A satellite of mass m is in Keplerian orbit around a parent body of mass M >>m. The satellite has total energy E and angular momentum l, where angular momentum is measured about the parent body and the zero of potential energy is at infinity. Detnermine the semimajor axis a and the eccentricity e of the orbit, in therms of the above quantities and Newton'ss constant G (use the symbol, not the numerical value). HINT: Find the relation amonb the energy, angular momentum and orbit raduis at the apside of the orbit. Solve this relation for the apsidal radii r*, and use thed fact that the apsidal radii are r*= a(1+-e)
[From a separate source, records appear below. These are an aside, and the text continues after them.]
-- pv_equiv track=rewrite | github.com/fang-xiaoyu/CS61A | lab/lab05.py | add_chars
-- ===== SOURCE A (Python) =====
-- def add_chars(w1, w2):
--     """
--     Return a string containing the characters you need to add to w1 to get w2.
--
--     You may assume that w1 is a subsequence of w2.
--
--     >>> add_chars("owl", "howl")
--     'h'
--     >>> add_chars("want", "wanton")
--     'on'
--     >>> add_chars("rat", "radiate")
--     'diae'
--     >>> add_chars("a", "prepare")
--     'prepre'
--     >>> add_chars("resin", "recursion")
--     'curo'
--     >>> add_chars("fin", "effusion")
--     'efuso'
--     >>> add_chars("coy", "cacophony")
--     'acphon'
--     >>> from construct_check import check
--     >>> check(LAB_SOURCE_FILE, 'add_chars',
--     ...       ['For', 'While', 'Set', 'SetComp']) # Must use recursion
--     True
--     """
--     "*** YOUR CODE HERE ***"
--     if w1 == '' and w2 != '':
--         return w2
--     elif w1 == '' and w2 == '':
--         return ''
--     elif w1[0] == w2[0]:
--         return add_chars(w1[1:], w2[1:])
--     else:
--         return w2[0] + add_chars(w1, w2[1:])
-- ===== SOURCE B (Python) =====
-- def add_chars(w1, w2):
--     i = 0
--     out = []
--     for c in w2:
--         if i < len(w1) and c == w1[i]:
--             i += 1
--         else:
--             out.append(c)
--     return ''.join(out)
-- ===== Notes on version B (the rewrite author's own statement) =====
-- stated objective: faster
-- what changed: Replaced A's string-slicing recursion (each step copies suffixes of both strings) by a single iterative pass over w2 with an index pointer into w1, accumulating the added characters in a list and joining once.
import Mathlib
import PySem

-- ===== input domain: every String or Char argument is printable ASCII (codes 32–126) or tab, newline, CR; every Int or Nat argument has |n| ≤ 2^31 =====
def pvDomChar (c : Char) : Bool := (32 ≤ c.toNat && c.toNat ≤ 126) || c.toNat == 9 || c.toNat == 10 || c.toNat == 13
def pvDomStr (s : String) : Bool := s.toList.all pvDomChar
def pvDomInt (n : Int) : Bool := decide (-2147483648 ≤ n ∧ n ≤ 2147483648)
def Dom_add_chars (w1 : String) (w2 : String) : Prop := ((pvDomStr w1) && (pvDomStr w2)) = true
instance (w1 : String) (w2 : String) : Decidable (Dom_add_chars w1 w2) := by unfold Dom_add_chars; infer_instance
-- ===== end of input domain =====

-- B replaces A's string-slicing recursion with a single indexed pass over w2 (asymptotically faster; return value only).


-- ===== PORT A =====
-- Literal recursion of A on the character lists; `none` marks the IndexError
-- A hits (`w2[0]` with w2 empty but w1 nonempty).
def addCharsRecA : List Char → List Char → Option (List Char)
  | [], w2 => if w2 ≠ [] then some w2 else some []
  | _ :: _, [] => none          -- Python: w1[0] == w2[0] raises IndexError on w2[0]
  | a :: as, b :: bs =>
      if a = b then addCharsRecA as bs
      else (addCharsRecA (a :: as) bs).map (fun r => b :: r)

def add_chars (w1 : String) (w2 : String) : String :=
  String.mk ((addCharsRecA w1.toList w2.toList).getD [])

-- ===== PORT B =====
-- One step of B's for-loop: state (i, out); Python `if i < len(w1) and c == w1[i]`.
def bStep (l1 : List Char) (st : Nat × List Char) (c : Char) : Nat × List Char :=
  match l1[st.1]? with
  | some a => if c = a then (st.1 + 1, st.2) else (st.1, st.2 ++ [c])
  | none => (st.1, st.2 ++ [c])

def add_chars_alt (w1 : String) (w2 : String) : String :=
  String.mk (w2.toList.foldl (bStep w1.toList) (0, [])).2

-- ===== PRECONDITION & SPEC =====
-- Pre_ excludes exactly the inputs where A raises IndexError: those where w1 is
-- not a subsequence of w2 (the docstring's stated assumption).
def Pre_add_chars (w1 : String) (w2 : String) : Prop := w1.toList.Sublist w2.toList
instance (w1 : String) (w2 : String) : Decidable (Pre_add_chars w1 w2) := by unfold Pre_add_chars; infer_instance

def pvWitness_add_chars : String × String := ("fin", "effusion")

def Spec_add_chars (w1 : String) (w2 : String) (out : String) : Prop := out = add_chars_alt w1 w2
instance (w1 : String) (w2 : String) (out : String) : Decidable (Spec_add_chars w1 w2 out) := by unfold Spec_add_chars; infer_instance

-- ===== CLAIM (what is proved, stated in full; the proofs are below) =====
def Claim_equal_add_chars : Prop := ∀ (w1 : String) (w2 : String), Dom_add_chars w1 w2 → Pre_add_chars w1 w2 → Spec_add_chars w1 w2 (add_chars w1 w2)

-- ===== LEMMAS AND PROOFS =====

theorem addCharsRecA_nil (w2 : List Char) : addCharsRecA [] w2 = some w2 := by
  cases w2 <;> simp [addCharsRecA]

-- A's recursion succeeds on subsequences.
theorem addCharsRecA_isSome : ∀ (w2 w1 : List Char), w1.Sublist w2 → (addCharsRecA w1 w2).isSome
  | w2, [], _ => by simp [addCharsRecA_nil]
  | [], a :: as, h => by simp at h
  | b :: bs, a :: as, h => by
      by_cases hab : a = b
      · subst hab
        have has : as.Sublist bs := by simpa using h
        simpa [addCharsRecA] using addCharsRecA_isSome bs as has
      · have h' : (a :: as).Sublist bs := by
          cases h with
          | cons _ h => exact h
          | cons₂ _ h => exact absurd rfl hab
        simpa [addCharsRecA, hab] using addCharsRecA_isSome bs (a :: as) h'

-- Main invariant: B's fold starting at index i with accumulator `out` appends
-- exactly A's recursion applied to the remaining suffix l1.drop i.
theorem fold_eq_rec : ∀ (w2 l1 : List Char) (i : Nat) (out : List Char),
    (l1.drop i).Sublist w2 →
    (w2.foldl (bStep l1) (i, out)).2 = out ++ (addCharsRecA (l1.drop i) w2).getD []
  | [], l1, i, out, h => by
      have hd : l1.drop i = [] := List.sublist_nil.mp h
      simp [hd, addCharsRecA_nil]
  | c :: cs, l1, i, out, h => by
      cases hd : l1.drop i with
      | nil =>
          have hge : l1.length ≤ i := by
            by_contra hlt
            push_neg at hlt
            have := List.length_drop (l := l1) (i := i)
            rw [hd] at this
            simp at this
            omega
          have hidx : l1[i]? = none := by
            simpa using List.getElem?_eq_none hge
          have hstep : bStep l1 (i, out) c = (i, out ++ [c]) := by
            simp [bStep, hidx]
          have ih := fold_eq_rec cs l1 i (out ++ [c]) (by simp [hd])
          rw [hd] at ih
          simp [List.foldl_cons, hstep, ih, addCharsRecA_nil]
      | cons a as =>
          have hidx : l1[i]? = some a := by
            have := List.head?_drop (l := l1) (i := i)
            rw [hd] at this
            simpa using this.symm
          have hdrop1 : l1.drop (i + 1) = as := by
            have : l1.drop (i + 1) = (l1.drop i).tail := by
              rw [← List.drop_drop]
              simp
            rw [this, hd]
            rfl
          rw [hd] at h
          by_cases hca : c = a
          · subst hca
            have has : as.Sublist cs := by simpa using h
            have hstep : bStep l1 (i, out) c = (i + 1, out) := by
              simp [bStep, hidx]
            have ih := fold_eq_rec cs l1 (i + 1) out (by rw [hdrop1]; exact has)
            rw [hdrop1] at ih
            simp [List.foldl_cons, hstep, ih, addCharsRecA]
          · have hac : ¬ a = c := fun e => hca e.symm
            have h' : (a :: as).Sublist cs := by
              cases h with
              | cons _ h => exact h
              | cons₂ _ h => exact absurd rfl hac
            have hstep : bStep l1 (i, out) c = (i, out ++ [c]) := by
              simp [bStep, hidx, hca]
            have ih := fold_eq_rec cs l1 i (out ++ [c]) (by rw [hd]; exact h')
            rw [hd] at ih
            obtain ⟨r, hr⟩ := Option.isSome_iff_exists.mp (addCharsRecA_isSome cs (a :: as) h')
            simp [List.foldl_cons, hstep, ih, addCharsRecA, hac, hr]

-- ===== VERDICT (by name: the statement is the Claim_ definition above) =====
theorem add_chars_spec : Claim_equal_add_chars := by
  intro w1 w2 _ hpre
  unfold Spec_add_chars add_chars add_chars_alt
  have := fold_eq_rec w2.toList w1.toList 0 [] (by simpa using hpre)
  simp at this
  rw [this]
To determine the semimajor axis (a) and eccentricity (e) of the orbit in terms of the given quantities (total energy E, angular momentum l, and the masses M and m) and Newton's constant (G), we can follow these steps:
1. Find the relation between energy, angular momentum, and orbit radius at the apside of the orbit:
At the apsides (the points of closest and farthest distance), the satellite's speed is either maximum or minimum, resulting in kinetic energy (K) equal to half the total energy (E) and potential energy (U) being negative. So we have:
K = 1/2 m v^2 = E/2 (1)
U = -GMm / r = -E (2)
Also, the angular momentum (l) can be expressed as:
l = mvr (3)
From equations (1) and (2), isolate v and substitute it into equation (3) to get a relation between E, l, and r.
2. Solve the relation for the apsidal radii (r*):
Arrange the relation obtained in step 1 to obtain r in terms of E, l, and G.
r = l^2 / (G^2 M^2 m^2 E - 2G M m l^2) (4)
Note: We assume that the energy E is negative for a bounded orbit.
3. Use the fact that apsidal radii are r* = a(1 ± e):
Rewrite equation (4) as r* = l^2 / (G^2 M^2 m^2 E - 2G M m l^2) = a(1 ± e).
Solve this relation for a and e by equating the coefficients of r* on both sides.
By following these steps, you should be able to derive the formulas for semimajor axis (a) and eccentricity (e) of the orbit in terms of the given quantities and Newton's constant.